══ DATA TO EXAMINE

-- ===== VERDICT (by name: the statement is the Claim_ definition above) =====
theorem check_isomorph_spec : Claim_equal_check_isomorph := by
  intro original other orig_node othr_node _ hpre
  unfold Spec_check_isomorph check_isomorph check_isomorph_alt
  cases orig_node with
  | none => simp [pvGoA]
  | some u =>
    cases othr_node with
    | none => simp [pvGoA]
    | some v =>
      rw [Pre_check_isomorph, pvPreB] at hpre
      have hac : pvAcyc original (original.length + other.length + 1) u = true ∨
          pvAcyc other (original.length + other.length + 1) v = true := by
        simpa using hpre
      exact ((pvGoB_correct (original.length + other.length + 2)
        (original.length + other.length + 1) u v PySem.Dict.empty hac (by omega) (by omega)
        (pvMemoOK_empty original other)).1).symm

════

*PROBLEM STATEMENT*.
Precisely the line with "pvAcyc other (original.length" and the lines after it, up to the last line of the entries above, are to be reproduced, and nothing more.

*WRITTEN RESPONSE*.
          pvAcyc other (original.length + other.length + 1) v = true := by
        simpa using hpre
      exact ((pvGoB_correct (original.length + other.length + 2)
        (original.length + other.length + 1) u v PySem.Dict.empty hac (by omega) (by omega)
        (pvMemoOK_empty original other)).1).symm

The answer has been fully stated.